No, if you want visits, then make your initial events 'all visits' and qualifying criteria : diagnosis of asthma during visit, all days before all days after'. You can also 'nest' that diagosis with the visit criteria, but that's more advanced usage. You can get by via any visits, and then add qualifying crteria that visit must have a asthma diagnosis during the visit. The cohort events will be visit dates, not diagnosis dates, which I think is what you want.

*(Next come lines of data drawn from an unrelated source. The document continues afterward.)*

-- pv_equiv track=rewrite | github.com/Zhiyu-Wang-2021/Tableau | test.py | _clean_double_neg
-- ===== SOURCE A (Python) =====
-- def _clean_double_neg(this_fmla):
--     rlt = []
--     for c in this_fmla:
--         if c == '-' and len(rlt) > 0 and rlt[-1] == '-':
--             rlt.pop()
--         else:
--             rlt.append(c)
--     return ''.join(rlt)
-- ===== SOURCE B (Python) =====
-- from itertools import groupby
--
-- def _clean_double_neg(this_fmla):
--     pieces = []
--     for key, grp in groupby(this_fmla):
--         n = len(list(grp))
--         pieces.append('-' * (n % 2) if key == '-' else key * n)
--     return ''.join(pieces)
-- ===== Notes on version B (the rewrite author's own statement) =====
-- stated objective: simpler
-- what changed: Replaces the push/pop stack over single characters by grouping maximal runs with itertools.groupby and emitting each run's parity ('-' runs) or the run itself in one step.
import Mathlib
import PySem

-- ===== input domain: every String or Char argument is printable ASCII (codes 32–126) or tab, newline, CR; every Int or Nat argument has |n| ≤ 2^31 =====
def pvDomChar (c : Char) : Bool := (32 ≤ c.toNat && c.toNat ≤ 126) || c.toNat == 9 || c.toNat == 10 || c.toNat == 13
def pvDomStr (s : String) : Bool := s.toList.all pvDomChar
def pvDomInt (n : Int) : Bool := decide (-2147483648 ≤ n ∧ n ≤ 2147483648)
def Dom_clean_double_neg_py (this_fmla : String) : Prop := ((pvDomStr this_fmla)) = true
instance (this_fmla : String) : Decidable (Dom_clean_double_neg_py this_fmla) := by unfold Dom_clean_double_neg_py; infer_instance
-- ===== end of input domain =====

-- B replaces A's per-character push/pop stack by grouping maximal runs and emitting each
-- run's parity ('-' runs) or the run itself; objective: simpler.

-- ===== PORT A =====
-- one loop step of A: pop on a second consecutive '-', else append
def pvStepA (rlt : List Char) (c : Char) : List Char :=
  if c = '-' ∧ rlt ≠ [] ∧ rlt.getLast? = some '-' then rlt.dropLast else rlt ++ [c]

def clean_double_neg_py (this_fmla : String) : String :=
  String.mk (this_fmla.toList.foldl pvStepA [])

-- ===== PORT B =====
-- maximal runs of equal characters, as itertools.groupby yields them
def pvRuns : List Char → List (List Char)
  | [] => []
  | c :: cs => (c :: cs.takeWhile (· == c)) :: pvRuns (cs.dropWhile (· == c))
termination_by l => l.length
decreasing_by simpa using Nat.lt_succ_of_le (List.length_dropWhile_le _ _)

-- the piece emitted for one (key, group): parity for '-', the whole run otherwise
def pvPiece (g : List Char) : List Char :=
  if g.head? = some '-' then List.replicate (g.length % 2) '-' else g

def clean_double_neg_py_alt (this_fmla : String) : String :=
  String.mk ((pvRuns this_fmla.toList).flatMap pvPiece)

-- ===== PRECONDITION & SPEC =====
def Spec_clean_double_neg_py (this_fmla : String) (out : String) : Prop := out = clean_double_neg_py_alt this_fmla
instance (this_fmla : String) (out : String) : Decidable (Spec_clean_double_neg_py this_fmla out) := by unfold Spec_clean_double_neg_py; infer_instance

-- ===== CLAIM (what is proved, stated in full; the proofs are below) =====
def Claim_equal_clean_double_neg_py : Prop := ∀ (this_fmla : String), Dom_clean_double_neg_py this_fmla → Spec_clean_double_neg_py this_fmla (clean_double_neg_py this_fmla)

-- ===== LEMMAS AND PROOFS =====

-- a non-dash run just gets appended, character by character
lemma foldl_stepA_replicate_ne (c : Char) (hc : c ≠ '-') :
    ∀ (k : ℕ) (acc : List Char),
      (List.replicate k c).foldl pvStepA acc = acc ++ List.replicate k c := by
  intro k
  induction k with
  | zero => intro acc; simp
  | succ k ih =>
      intro acc
      rw [List.replicate_succ, List.foldl_cons, ih]
      have : pvStepA acc c = acc ++ [c] := by
        unfold pvStepA; rw [if_neg]; simp [hc]
      rw [this]
      simp

-- a dash run reduces to its parity when the accumulator does not end in '-'
lemma foldl_stepA_replicate_dash :
    ∀ (k : ℕ) (acc : List Char), acc.getLast? ≠ some '-' →
      (List.replicate k '-').foldl pvStepA acc = acc ++ List.replicate (k % 2) '-' := by
  intro k
  induction k using Nat.strong_induction_on with
  | _ k ih =>
      intro acc hacc
      match k with
      | 0 => simp
      | 1 =>
          simp only [List.replicate_succ, List.replicate_zero, List.foldl_cons, List.foldl_nil]
          unfold pvStepA
          rw [if_neg (by rintro ⟨-, -, h⟩; exact hacc h)]
      | (k + 2) =>
          have h1 : pvStepA acc '-' = acc ++ ['-'] := by
            unfold pvStepA; rw [if_neg]; rintro ⟨-, -, h⟩; exact hacc h
          have h2 : pvStepA (acc ++ ['-']) '-' = acc := by
            unfold pvStepA; rw [if_pos] <;> simp
          rw [List.replicate_succ, List.replicate_succ, List.foldl_cons, List.foldl_cons,
            h1, h2, ih k (by omega) acc hacc]
          have : (k + 2) % 2 = k % 2 := by omega
          rw [this]

-- every element of takeWhile (· == c) equals c, so the run is literally a replicate
lemma takeWhile_eq_replicate (c : Char) (cs : List Char) :
    cs.takeWhile (· == c) = List.replicate (cs.takeWhile (· == c)).length c := by
  rw [List.eq_replicate_iff]
  refine ⟨rfl, fun b hb => ?_⟩
  simpa using List.mem_takeWhile_imp hb

-- the head of dropWhile (· == c) is not c
lemma head?_dropWhile_ne (c : Char) (cs : List Char) :
    (cs.dropWhile (· == c)).head? ≠ some c := by
  induction cs with
  | nil => simp
  | cons a as ih =>
      by_cases h : a = c
      · have hb : (a == c) = true := by simp [h]
        simpa [List.dropWhile, hb] using ih
      · have hb : (a == c) = false := by simp [h]
        simp only [List.dropWhile, hb, List.head?_cons, ne_eq, Option.some.injEq]
        exact h

-- the main invariant: folding A's step over l from acc yields acc ++ B's pieces,
-- provided acc does not end in '-' whenever l starts with '-'
lemma main_invariant :
    ∀ (l acc : List Char), (l.head? = some '-' → acc.getLast? ≠ some '-') →
      l.foldl pvStepA acc = acc ++ (pvRuns l).flatMap pvPiece := by
  intro l
  induction l using pvRuns.induct with
  | case1 => intro acc _; simp [pvRuns]
  | case2 c cs ih =>
      intro acc hacc
      obtain ⟨n, hn⟩ : ∃ n, cs.takeWhile (· == c) = List.replicate n c :=
        ⟨_, takeWhile_eq_replicate c cs⟩
      have hrun : c :: cs.takeWhile (· == c) = List.replicate (n + 1) c := by
        rw [hn, List.replicate_succ]
      have hsplit : c :: cs = List.replicate (n + 1) c ++ cs.dropWhile (· == c) := by
        conv_lhs => rw [← List.takeWhile_append_dropWhile (p := (· == c)) (l := cs)]
        rw [← hrun]
        rfl
      rw [pvRuns]
      simp only [List.flatMap_cons]
      rw [hrun, hsplit, List.foldl_append]
      by_cases hc : c = '-'
      · subst hc
        have hend : acc.getLast? ≠ some '-' := hacc rfl
        rw [foldl_stepA_replicate_dash (n + 1) acc hend,
          ih _ (fun h => absurd h (head?_dropWhile_ne '-' cs)),
          List.append_assoc]
        congr 2
        unfold pvPiece
        rw [if_pos (by simp [List.replicate_succ])]
        simp
      · rw [foldl_stepA_replicate_ne c hc (n + 1) acc]
        have hlast : (acc ++ List.replicate (n + 1) c).getLast? = some c := by
          rw [List.replicate_succ', ← List.append_assoc, List.getLast?_concat]
        rw [ih _ (fun _ hx => absurd hlast (by rw [hx]; simp; exact fun h => hc h.symm)),
          List.append_assoc]
        congr 2
        unfold pvPiece
        rw [if_neg (by simp [List.replicate_succ, hc])]

-- ===== VERDICT (by name: the statement is the Claim_ definition above) =====
theorem clean_double_neg_py_spec : Claim_equal_clean_double_neg_py := by
  intro s _
  unfold Spec_clean_double_neg_py clean_double_neg_py clean_double_neg_py_alt
  rw [main_invariant s.toList [] (by simp)]
  simp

Yes, that's right: if you don't specify an exit, then the person would have each visit identified 'squashed' into one long episode starting with the earliest qualifying visit to the end of their observation period. If you want to treat the visits as the 'episodes' then add a 'fixed date exit strategy' to your cohort definition: exit on the event (visit) end date + 0 days. Then each sub-episode will be the visit_start -> visit_end. On the other hand, if you want to count distinct visits, you can set the exit strategy as start_date + 1 day. and then visits that might overlap should be counted (because you're making the episode duration 1 day). However, if you have multiple visits on the same day, they will get squashed so you can't rely on the number of episodes = number of visits.
The use-case you are stepping into is more 'cohort characterization' than cohort definition. when you say 'I want to know the number of visits these people had', you're pre-supposing an existing cohort of people. You could design a cohort definition to be interpreted as 'the number of episodes = number of visits', but you're working outside the intended purpose of cohort defintion. Ie: population selection vs. population characterization.